-- pv_equiv track=rewrite | github.com/kmss6905/algorithm | 프로그래머스/1/135808. 과일 장수/과일 장수.py | solution
-- ===== SOURCE A (Python) =====
-- def solution(k, m, score):
--     answer = 0
--     score = sorted(score, reverse=True)
--     ac = 0
--     mac = 9
--     for i in range(len(score)):
--         ac += 1
--         mac = min(mac, score[i])
--         if ac == m:
--             answer += (mac * m)
--             ac = 0
--             mac = 9
--
--     return answer
-- ===== SOURCE B (Python) =====
-- def solution(k, m, score):
--     if m <= 0:
--         return 0
--     s = sorted(score, reverse=True)
--     total = 0
--     # each full group of m fruit (descending order) is priced at its minimum,
--     # capped at 9 as in the original; the minimum of a descending group is its
--     # last element s[m-1]
--     while len(s) >= m:
--         total += min(9, s[m - 1]) * m
--         s = s[m:]
--     return total
-- ===== Notes on version B (the rewrite author's own statement) =====
-- stated objective: simpler
-- what changed: A scans every element of the descending-sorted list maintaining a group counter and a running minimum; B drops that state machine and consumes the sorted list one m-sized chunk at a time, pricing each chunk directly at min(9, its last element), which is its minimum because the list is descending.
import Mathlib
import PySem

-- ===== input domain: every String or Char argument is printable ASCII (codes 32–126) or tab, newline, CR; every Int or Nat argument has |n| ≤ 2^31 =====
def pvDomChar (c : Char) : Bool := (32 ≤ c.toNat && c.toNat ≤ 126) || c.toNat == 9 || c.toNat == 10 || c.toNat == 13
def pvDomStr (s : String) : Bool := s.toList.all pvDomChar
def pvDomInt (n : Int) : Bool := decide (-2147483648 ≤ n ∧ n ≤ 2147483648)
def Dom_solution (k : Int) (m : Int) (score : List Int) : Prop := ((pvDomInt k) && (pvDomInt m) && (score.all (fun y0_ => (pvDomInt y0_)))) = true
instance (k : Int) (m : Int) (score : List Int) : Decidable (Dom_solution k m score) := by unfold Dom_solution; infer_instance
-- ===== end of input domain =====

-- B replaces A's per-element counter/running-min loop by a chunked loop that prices each
-- descending group of m directly at min(9, s[m-1]); objective: simpler.


-- ===== PORT A =====
-- loop body of A: ac += 1; mac = min(mac, score[i]); if ac == m: answer += mac*m; ac = 0; mac = 9
def stepA (m : Int) (st : Int × Int × Int) (x : Int) : Int × Int × Int :=
  let ac := st.2.1 + 1
  let mac := min st.2.2 x
  if ac = m then (st.1 + mac * m, 0, 9) else (st.1, ac, mac)

-- 'for i in range(len(score)): … score[i] …' is folded over the sorted list itself (i is in range)
def solution (k : Int) (m : Int) (score : List Int) : Int :=
  let s := PySem.List.sorted score (fun x => x) true
  (s.foldl (stepA m) (0, 0, 9)).1

-- ===== PORT B =====
-- 'while len(s) >= m: total += min(9, s[m-1])*m; s = s[m:]'; the '1 ≤ m' conjunct is a
-- totality guard only (the caller branch guarantees it); s[m:] with m ≥ 1 is drop, exact.
def solutionAltLoop (m : Int) (s : List Int) (total : Int) : Int :=
  if _h : 1 ≤ m ∧ m ≤ (s.length : Int) then
    solutionAltLoop m (s.drop m.toNat) (total + min 9 (PySem.List.pyGetD s (m - 1) 0) * m)
  else total
termination_by s.length
decreasing_by simp [List.length_drop]; omega

def solution_alt (k : Int) (m : Int) (score : List Int) : Int :=
  if m ≤ 0 then 0
  else solutionAltLoop m (PySem.List.sorted score (fun x => x) true) 0

-- ===== PRECONDITION & SPEC =====
def Spec_solution (k : Int) (m : Int) (score : List Int) (out : Int) : Prop := out = solution_alt k m score
instance (k : Int) (m : Int) (score : List Int) (out : Int) : Decidable (Spec_solution k m score out) := by unfold Spec_solution; infer_instance

-- ===== CLAIM (what is proved, stated in full; the proofs are below) =====
def Claim_equal_solution : Prop := ∀ (k : Int) (m : Int) (score : List Int), Dom_solution k m score → Spec_solution k m score (solution k m score)

-- ===== LEMMAS AND PROOFS =====

-- with m ≤ 0 the counter (≥ 1 throughout) never equals m, so answer never changes
lemma foldl_nonpos (m : Int) (hm : m ≤ 0) (l : List Int) :
    ∀ a i v : Int, 0 ≤ i → (l.foldl (stepA m) (a, i, v)).1 = a := by
  induction l with
  | nil => intro a i v _; rfl
  | cons x t ih =>
      intro a i v hi
      have : stepA m (a, i, v) x = (a, i + 1, min v x) := by
        simp [stepA]; omega
      simp only [List.foldl_cons, this]
      exact ih a (i + 1) (min v x) (by omega)

-- folding fewer than m - i elements never triggers the group payout
lemma foldl_small (m : Int) (l : List Int) :
    ∀ a i v : Int, 0 ≤ i → i + l.length < m →
      l.foldl (stepA m) (a, i, v) = (a, i + l.length, l.foldl min v) := by
  induction l with
  | nil => intro a i v _ _; simp
  | cons x t ih =>
      intro a i v hi hlen
      simp only [List.length_cons] at hlen
      have hstep : stepA m (a, i, v) x = (a, i + 1, min v x) := by
        simp [stepA]; omega
      simp only [List.foldl_cons, hstep]
      rw [ih a (i + 1) (min v x) (by omega) (by push_cast at hlen ⊢; omega)]
      have h2 : i + 1 + (t.length : Int) = i + ((x :: t).length : Int) := by
        push_cast [List.length_cons]; ring
      rw [h2]

-- folding exactly one group of m from a fresh state pays min over the group (seeded with 9)
lemma foldl_chunk (m : Int) (hm : 1 ≤ m) (c : List Int) (hc : (c.length : Int) = m) (a : Int) :
    c.foldl (stepA m) (a, 0, 9) = (a + (c.foldl min 9) * m, 0, 9) := by
  rcases c.eq_nil_or_concat with rfl | ⟨d, x, rfl⟩
  · simp at hc; omega
  · rw [List.concat_eq_append] at hc ⊢
    rw [List.foldl_append]
    rw [foldl_small m d a 0 9 le_rfl (by simp at hc ⊢; omega)]
    have hm' : (0 : Int) + (d.length : Int) + 1 = m := by simp at hc; omega
    have hlast : stepA m (a, (0 : Int) + d.length, d.foldl min 9) x
        = (a + (min (d.foldl min 9) x) * m, 0, 9) := by
      simp only [stepA]
      rw [if_pos hm']
    simp only [List.foldl_cons, List.foldl_nil, hlast]
    rw [List.foldl_append]
    rfl

-- on a descending list the running min (seeded with v) is min of v and the last element
lemma foldl_min_desc (c : List Int) (hp : c.Pairwise (fun a b => b ≤ a)) (hne : c ≠ []) :
    ∀ v : Int, c.foldl min v = min v (c.getLast hne) := by
  induction c with
  | nil => exact absurd rfl hne
  | cons x t ih =>
      intro v
      cases t with
      | nil => simp
      | cons y u =>
          have hp' : (y :: u).Pairwise (fun a b => b ≤ a) := hp.of_cons
          have hL : (y :: u).getLast (by simp) ≤ x := by
            have := List.pairwise_cons.mp hp |>.1
            exact this _ (List.getLast_mem _)
          have hgl : (x :: y :: u).getLast hne = (y :: u).getLast (by simp) :=
            List.getLast_cons (by simp)
          rw [hgl, List.foldl_cons, ih hp' (by simp) (min v x)]
          omega

lemma main_loop (m : Int) (hm : 1 ≤ m) :
    ∀ (n : Nat) (s : List Int), s.length = n → s.Pairwise (fun a b => b ≤ a) →
      ∀ a : Int, (s.foldl (stepA m) (a, 0, 9)).1 = solutionAltLoop m s a := by
  intro n
  induction n using Nat.strong_induction_on with
  | _ n ih =>
      intro s hlen hp a
      by_cases hsm : m ≤ (s.length : Int)
      · have htklen : ((s.take m.toNat).length : Int) = m := by
          simp [List.length_take]; omega
        have hne : s.take m.toNat ≠ [] := by
          intro h; rw [h] at htklen; simp at htklen; omega
        conv_lhs => rw [← List.take_append_drop m.toNat s, List.foldl_append]
        rw [foldl_chunk m hm _ htklen a]
        rw [solutionAltLoop]
        rw [dif_pos ⟨hm, hsm⟩]
        have hdlen : (s.drop m.toNat).length < n := by
          simp [List.length_drop]; omega
        rw [ih _ hdlen _ rfl (hp.sublist (List.drop_sublist _ _)) _]
        congr 2
        -- min over the first group = min 9 s[m-1]
        have htp : (s.take m.toNat).Pairwise (fun a b => b ≤ a) :=
          hp.sublist (List.take_sublist _ _)
        rw [foldl_min_desc _ htp hne 9]
        congr 1
        have hmlt : (m - 1).toNat < s.length := by omega
        rw [PySem.List.pyGetD_eq_getElem s 0 (by omega) (by omega)]
        rw [List.getLast_eq_getElem]
        have : (s.take m.toNat).length - 1 = (m - 1).toNat := by
          simp [List.length_take]; omega
        simp only [this]
        rw [List.getElem_take]
      · rw [foldl_small m s a 0 9 le_rfl (by omega)]
        rw [solutionAltLoop, dif_neg (by omega)]

-- ===== VERDICT (by name: the statement is the Claim_ definition above) =====
theorem solution_spec : Claim_equal_solution := by
  intro k m score _
  unfold Spec_solution solution solution_alt
  by_cases hm : m ≤ 0
  · simp only [if_pos hm]
    exact foldl_nonpos m hm _ 0 0 9 le_rfl
  · simp only [if_neg hm]
    exact main_loop m (by omega) _ _ rfl
      (PySem.List.sorted_pairwise_rev score (fun x => x)) 0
****************************************
Copy out word for word each line of the listing, from the very first line down to the line containing "def pvDomInt (n", and stop after that line.

-- pv_equiv track=rewrite | github.com/kmss6905/algorithm | 프로그래머스/1/135808. 과일 장수/과일 장수.py | solution
-- ===== SOURCE A (Python) =====
-- def solution(k, m, score):
--     answer = 0
--     score = sorted(score, reverse=True)
--     ac = 0
--     mac = 9
--     for i in range(len(score)):
--         ac += 1
--         mac = min(mac, score[i])
--         if ac == m:
--             answer += (mac * m)
--             ac = 0
--             mac = 9
--
--     return answer
-- ===== SOURCE B (Python) =====
-- def solution(k, m, score):
--     if m <= 0:
--         return 0
--     s = sorted(score, reverse=True)
--     total = 0
--     # each full group of m fruit (descending order) is priced at its minimum,
--     # capped at 9 as in the original; the minimum of a descending group is its
--     # last element s[m-1]
--     while len(s) >= m:
--         total += min(9, s[m - 1]) * m
--         s = s[m:]
--     return total
-- ===== Notes on version B (the rewrite author's own statement) =====
-- stated objective: simpler
-- what changed: A scans every element of the descending-sorted list maintaining a group counter and a running minimum; B drops that state machine and consumes the sorted list one m-sized chunk at a time, pricing each chunk directly at min(9, its last element), which is its minimum because the list is descending.
import Mathlib
import PySem

-- ===== input domain: every String or Char argument is printable ASCII (codes 32–126) or tab, newline, CR; every Int or Nat argument has |n| ≤ 2^31 =====
def pvDomChar (c : Char) : Bool := (32 ≤ c.toNat && c.toNat ≤ 126) || c.toNat == 9 || c.toNat == 10 || c.toNat == 13
def pvDomStr (s : String) : Bool := s.toList.all pvDomChar
def pvDomInt (n : Int) : Bool := decide (-2147483648 ≤ n ∧ n ≤ 2147483648)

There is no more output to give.